Stored data entries:
+++

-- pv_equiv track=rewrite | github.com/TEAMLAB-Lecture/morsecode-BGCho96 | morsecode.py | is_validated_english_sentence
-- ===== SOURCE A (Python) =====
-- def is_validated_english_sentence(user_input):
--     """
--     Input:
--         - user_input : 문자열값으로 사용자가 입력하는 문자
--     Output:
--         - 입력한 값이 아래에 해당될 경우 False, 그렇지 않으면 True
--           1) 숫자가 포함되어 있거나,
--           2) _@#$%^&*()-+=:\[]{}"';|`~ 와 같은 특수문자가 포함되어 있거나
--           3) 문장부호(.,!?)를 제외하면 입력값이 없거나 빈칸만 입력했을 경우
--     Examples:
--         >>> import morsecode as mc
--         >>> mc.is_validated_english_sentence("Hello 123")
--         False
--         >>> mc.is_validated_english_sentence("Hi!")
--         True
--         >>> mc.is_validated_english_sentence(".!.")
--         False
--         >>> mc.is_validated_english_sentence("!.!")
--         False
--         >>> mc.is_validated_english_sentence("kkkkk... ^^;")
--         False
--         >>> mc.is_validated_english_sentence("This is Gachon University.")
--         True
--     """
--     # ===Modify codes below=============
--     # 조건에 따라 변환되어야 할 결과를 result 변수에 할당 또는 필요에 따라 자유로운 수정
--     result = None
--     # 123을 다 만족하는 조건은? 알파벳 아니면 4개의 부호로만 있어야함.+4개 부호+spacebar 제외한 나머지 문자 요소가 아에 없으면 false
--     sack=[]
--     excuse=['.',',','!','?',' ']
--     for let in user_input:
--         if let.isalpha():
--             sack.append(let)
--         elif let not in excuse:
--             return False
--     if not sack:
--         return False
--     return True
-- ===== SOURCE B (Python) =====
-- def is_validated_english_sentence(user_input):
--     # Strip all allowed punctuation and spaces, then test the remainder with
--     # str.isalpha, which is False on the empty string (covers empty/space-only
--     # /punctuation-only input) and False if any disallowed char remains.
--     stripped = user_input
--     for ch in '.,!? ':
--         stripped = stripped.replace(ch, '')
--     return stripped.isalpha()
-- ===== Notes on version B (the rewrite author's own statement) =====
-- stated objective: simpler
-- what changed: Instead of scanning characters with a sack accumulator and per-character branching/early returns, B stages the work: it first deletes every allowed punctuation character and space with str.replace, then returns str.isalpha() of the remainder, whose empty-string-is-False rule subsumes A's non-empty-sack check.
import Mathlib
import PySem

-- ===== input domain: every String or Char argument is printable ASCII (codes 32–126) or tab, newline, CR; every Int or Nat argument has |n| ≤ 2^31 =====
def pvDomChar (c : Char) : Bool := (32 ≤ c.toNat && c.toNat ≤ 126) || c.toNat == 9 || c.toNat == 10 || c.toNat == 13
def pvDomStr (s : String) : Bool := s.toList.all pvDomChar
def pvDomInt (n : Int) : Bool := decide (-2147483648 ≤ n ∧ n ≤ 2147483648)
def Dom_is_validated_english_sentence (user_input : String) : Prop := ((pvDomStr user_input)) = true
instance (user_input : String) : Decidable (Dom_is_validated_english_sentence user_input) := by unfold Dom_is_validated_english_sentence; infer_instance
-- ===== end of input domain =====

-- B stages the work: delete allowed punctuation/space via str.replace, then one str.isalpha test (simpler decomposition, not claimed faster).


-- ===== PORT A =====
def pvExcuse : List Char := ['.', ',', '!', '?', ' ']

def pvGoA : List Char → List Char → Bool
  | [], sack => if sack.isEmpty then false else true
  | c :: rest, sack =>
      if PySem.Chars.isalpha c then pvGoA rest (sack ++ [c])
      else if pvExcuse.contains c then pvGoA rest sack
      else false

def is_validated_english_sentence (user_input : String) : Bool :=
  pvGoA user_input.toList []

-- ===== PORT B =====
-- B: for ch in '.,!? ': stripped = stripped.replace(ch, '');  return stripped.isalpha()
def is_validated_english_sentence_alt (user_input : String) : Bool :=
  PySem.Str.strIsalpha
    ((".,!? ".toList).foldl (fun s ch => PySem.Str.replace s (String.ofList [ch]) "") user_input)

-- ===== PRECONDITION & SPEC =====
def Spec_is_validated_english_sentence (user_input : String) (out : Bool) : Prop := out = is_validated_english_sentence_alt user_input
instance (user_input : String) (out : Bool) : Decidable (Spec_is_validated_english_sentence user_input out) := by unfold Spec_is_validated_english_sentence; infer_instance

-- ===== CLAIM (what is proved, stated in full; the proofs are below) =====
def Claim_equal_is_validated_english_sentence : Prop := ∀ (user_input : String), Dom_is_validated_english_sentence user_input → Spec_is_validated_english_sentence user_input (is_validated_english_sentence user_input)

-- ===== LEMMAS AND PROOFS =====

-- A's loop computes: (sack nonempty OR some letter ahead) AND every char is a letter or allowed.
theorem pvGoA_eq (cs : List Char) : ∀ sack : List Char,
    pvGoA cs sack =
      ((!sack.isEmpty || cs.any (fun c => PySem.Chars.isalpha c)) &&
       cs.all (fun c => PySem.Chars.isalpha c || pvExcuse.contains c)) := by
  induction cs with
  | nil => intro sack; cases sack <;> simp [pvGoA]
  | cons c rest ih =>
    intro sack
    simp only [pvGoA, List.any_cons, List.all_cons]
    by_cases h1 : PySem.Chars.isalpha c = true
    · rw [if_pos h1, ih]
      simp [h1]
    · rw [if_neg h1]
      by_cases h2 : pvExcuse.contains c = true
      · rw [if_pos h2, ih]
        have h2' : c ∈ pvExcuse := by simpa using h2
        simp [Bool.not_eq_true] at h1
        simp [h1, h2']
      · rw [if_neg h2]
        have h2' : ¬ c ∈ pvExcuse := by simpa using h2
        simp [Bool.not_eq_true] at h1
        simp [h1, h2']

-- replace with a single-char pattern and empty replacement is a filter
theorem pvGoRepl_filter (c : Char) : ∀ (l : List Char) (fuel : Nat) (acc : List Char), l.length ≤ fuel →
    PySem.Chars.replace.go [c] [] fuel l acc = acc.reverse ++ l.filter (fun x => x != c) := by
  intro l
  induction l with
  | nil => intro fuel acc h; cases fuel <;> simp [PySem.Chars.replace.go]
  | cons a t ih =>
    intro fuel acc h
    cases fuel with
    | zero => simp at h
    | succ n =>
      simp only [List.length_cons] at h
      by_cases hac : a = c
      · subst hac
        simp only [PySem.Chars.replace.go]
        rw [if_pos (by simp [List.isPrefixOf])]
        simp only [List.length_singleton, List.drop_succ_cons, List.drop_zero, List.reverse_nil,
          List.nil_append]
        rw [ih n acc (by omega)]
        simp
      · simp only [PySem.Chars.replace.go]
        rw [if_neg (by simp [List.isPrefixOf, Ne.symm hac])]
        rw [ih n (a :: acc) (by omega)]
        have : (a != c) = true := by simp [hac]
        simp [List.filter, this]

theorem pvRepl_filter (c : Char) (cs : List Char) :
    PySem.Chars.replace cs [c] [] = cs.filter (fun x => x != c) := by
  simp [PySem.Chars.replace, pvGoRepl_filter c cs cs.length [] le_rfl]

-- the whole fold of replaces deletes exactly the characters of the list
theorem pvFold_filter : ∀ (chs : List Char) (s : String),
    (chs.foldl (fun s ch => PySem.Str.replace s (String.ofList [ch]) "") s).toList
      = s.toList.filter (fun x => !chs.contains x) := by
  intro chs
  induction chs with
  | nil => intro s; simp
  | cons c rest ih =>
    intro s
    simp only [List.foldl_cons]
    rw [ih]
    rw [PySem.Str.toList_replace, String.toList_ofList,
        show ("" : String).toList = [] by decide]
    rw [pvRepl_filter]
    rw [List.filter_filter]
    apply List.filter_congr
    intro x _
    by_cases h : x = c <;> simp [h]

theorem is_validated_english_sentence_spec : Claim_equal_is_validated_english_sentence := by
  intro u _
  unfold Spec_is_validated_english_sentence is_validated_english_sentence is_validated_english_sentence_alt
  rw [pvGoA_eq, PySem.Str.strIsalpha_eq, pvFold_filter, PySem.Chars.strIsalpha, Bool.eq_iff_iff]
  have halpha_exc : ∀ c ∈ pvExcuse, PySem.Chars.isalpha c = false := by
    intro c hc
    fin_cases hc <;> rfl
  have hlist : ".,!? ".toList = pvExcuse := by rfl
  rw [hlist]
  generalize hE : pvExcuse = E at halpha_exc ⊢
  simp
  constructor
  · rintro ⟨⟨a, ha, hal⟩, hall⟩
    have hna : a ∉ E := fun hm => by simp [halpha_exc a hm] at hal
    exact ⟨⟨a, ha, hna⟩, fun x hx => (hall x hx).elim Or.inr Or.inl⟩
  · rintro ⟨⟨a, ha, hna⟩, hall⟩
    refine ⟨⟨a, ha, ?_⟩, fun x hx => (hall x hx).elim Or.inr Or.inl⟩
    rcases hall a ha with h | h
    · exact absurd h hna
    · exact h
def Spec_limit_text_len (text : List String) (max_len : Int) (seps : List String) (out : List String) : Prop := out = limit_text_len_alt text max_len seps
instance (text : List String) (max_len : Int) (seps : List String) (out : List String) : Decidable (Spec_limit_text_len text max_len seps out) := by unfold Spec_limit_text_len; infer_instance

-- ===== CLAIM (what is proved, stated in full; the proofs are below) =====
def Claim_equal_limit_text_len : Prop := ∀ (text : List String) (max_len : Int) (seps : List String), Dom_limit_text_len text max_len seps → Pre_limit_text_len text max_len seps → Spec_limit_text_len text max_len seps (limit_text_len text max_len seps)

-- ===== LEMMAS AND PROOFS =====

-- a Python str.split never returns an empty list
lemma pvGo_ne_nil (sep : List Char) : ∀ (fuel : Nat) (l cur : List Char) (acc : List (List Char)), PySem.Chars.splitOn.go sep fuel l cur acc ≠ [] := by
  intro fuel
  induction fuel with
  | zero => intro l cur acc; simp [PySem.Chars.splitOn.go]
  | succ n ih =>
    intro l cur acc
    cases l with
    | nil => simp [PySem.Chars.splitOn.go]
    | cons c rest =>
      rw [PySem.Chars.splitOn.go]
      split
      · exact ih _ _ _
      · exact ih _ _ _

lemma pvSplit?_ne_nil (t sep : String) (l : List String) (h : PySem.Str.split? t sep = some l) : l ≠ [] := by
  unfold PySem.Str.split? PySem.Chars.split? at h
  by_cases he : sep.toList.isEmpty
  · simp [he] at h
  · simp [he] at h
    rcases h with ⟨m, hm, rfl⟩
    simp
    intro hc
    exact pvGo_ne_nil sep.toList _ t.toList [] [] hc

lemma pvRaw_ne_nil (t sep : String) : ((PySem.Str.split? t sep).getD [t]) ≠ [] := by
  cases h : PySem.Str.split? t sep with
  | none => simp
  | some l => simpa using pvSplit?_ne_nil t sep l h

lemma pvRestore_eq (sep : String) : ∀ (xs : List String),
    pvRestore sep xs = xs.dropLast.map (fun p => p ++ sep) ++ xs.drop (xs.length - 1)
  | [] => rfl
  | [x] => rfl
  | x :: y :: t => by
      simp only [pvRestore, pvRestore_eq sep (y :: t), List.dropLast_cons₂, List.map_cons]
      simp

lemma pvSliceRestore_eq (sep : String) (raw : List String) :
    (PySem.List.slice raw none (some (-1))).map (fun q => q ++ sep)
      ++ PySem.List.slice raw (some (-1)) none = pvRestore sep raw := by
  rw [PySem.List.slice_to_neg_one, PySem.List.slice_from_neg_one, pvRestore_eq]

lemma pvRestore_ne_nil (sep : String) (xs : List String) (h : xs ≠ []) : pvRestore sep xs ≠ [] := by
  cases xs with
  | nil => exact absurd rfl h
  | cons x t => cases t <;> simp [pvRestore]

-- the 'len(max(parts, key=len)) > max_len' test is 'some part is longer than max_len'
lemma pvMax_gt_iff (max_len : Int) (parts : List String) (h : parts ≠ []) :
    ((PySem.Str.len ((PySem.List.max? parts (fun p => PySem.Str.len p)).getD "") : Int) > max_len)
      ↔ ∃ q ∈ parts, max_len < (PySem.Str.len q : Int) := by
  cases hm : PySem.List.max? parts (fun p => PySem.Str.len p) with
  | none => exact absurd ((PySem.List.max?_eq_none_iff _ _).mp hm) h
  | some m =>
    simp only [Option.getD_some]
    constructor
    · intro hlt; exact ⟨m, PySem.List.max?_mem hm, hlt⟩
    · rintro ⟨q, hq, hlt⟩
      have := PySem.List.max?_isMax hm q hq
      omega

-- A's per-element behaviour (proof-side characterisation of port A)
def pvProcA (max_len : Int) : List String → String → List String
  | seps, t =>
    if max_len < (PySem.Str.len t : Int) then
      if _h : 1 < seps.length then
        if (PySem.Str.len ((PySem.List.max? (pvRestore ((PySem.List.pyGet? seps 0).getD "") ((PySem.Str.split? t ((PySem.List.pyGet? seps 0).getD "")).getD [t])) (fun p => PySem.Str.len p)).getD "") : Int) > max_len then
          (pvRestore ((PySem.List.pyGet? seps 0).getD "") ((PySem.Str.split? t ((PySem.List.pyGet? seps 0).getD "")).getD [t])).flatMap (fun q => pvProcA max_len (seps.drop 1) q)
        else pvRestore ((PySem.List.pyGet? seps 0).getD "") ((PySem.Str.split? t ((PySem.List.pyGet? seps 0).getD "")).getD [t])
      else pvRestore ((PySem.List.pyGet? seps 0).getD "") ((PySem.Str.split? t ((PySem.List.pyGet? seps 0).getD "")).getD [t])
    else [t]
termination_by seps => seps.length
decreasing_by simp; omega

+++

=== What needs to be done ===
Find the lines in the records that include the string "hall", and reply with how many there are, nothing more.

=== Output for this task ===
5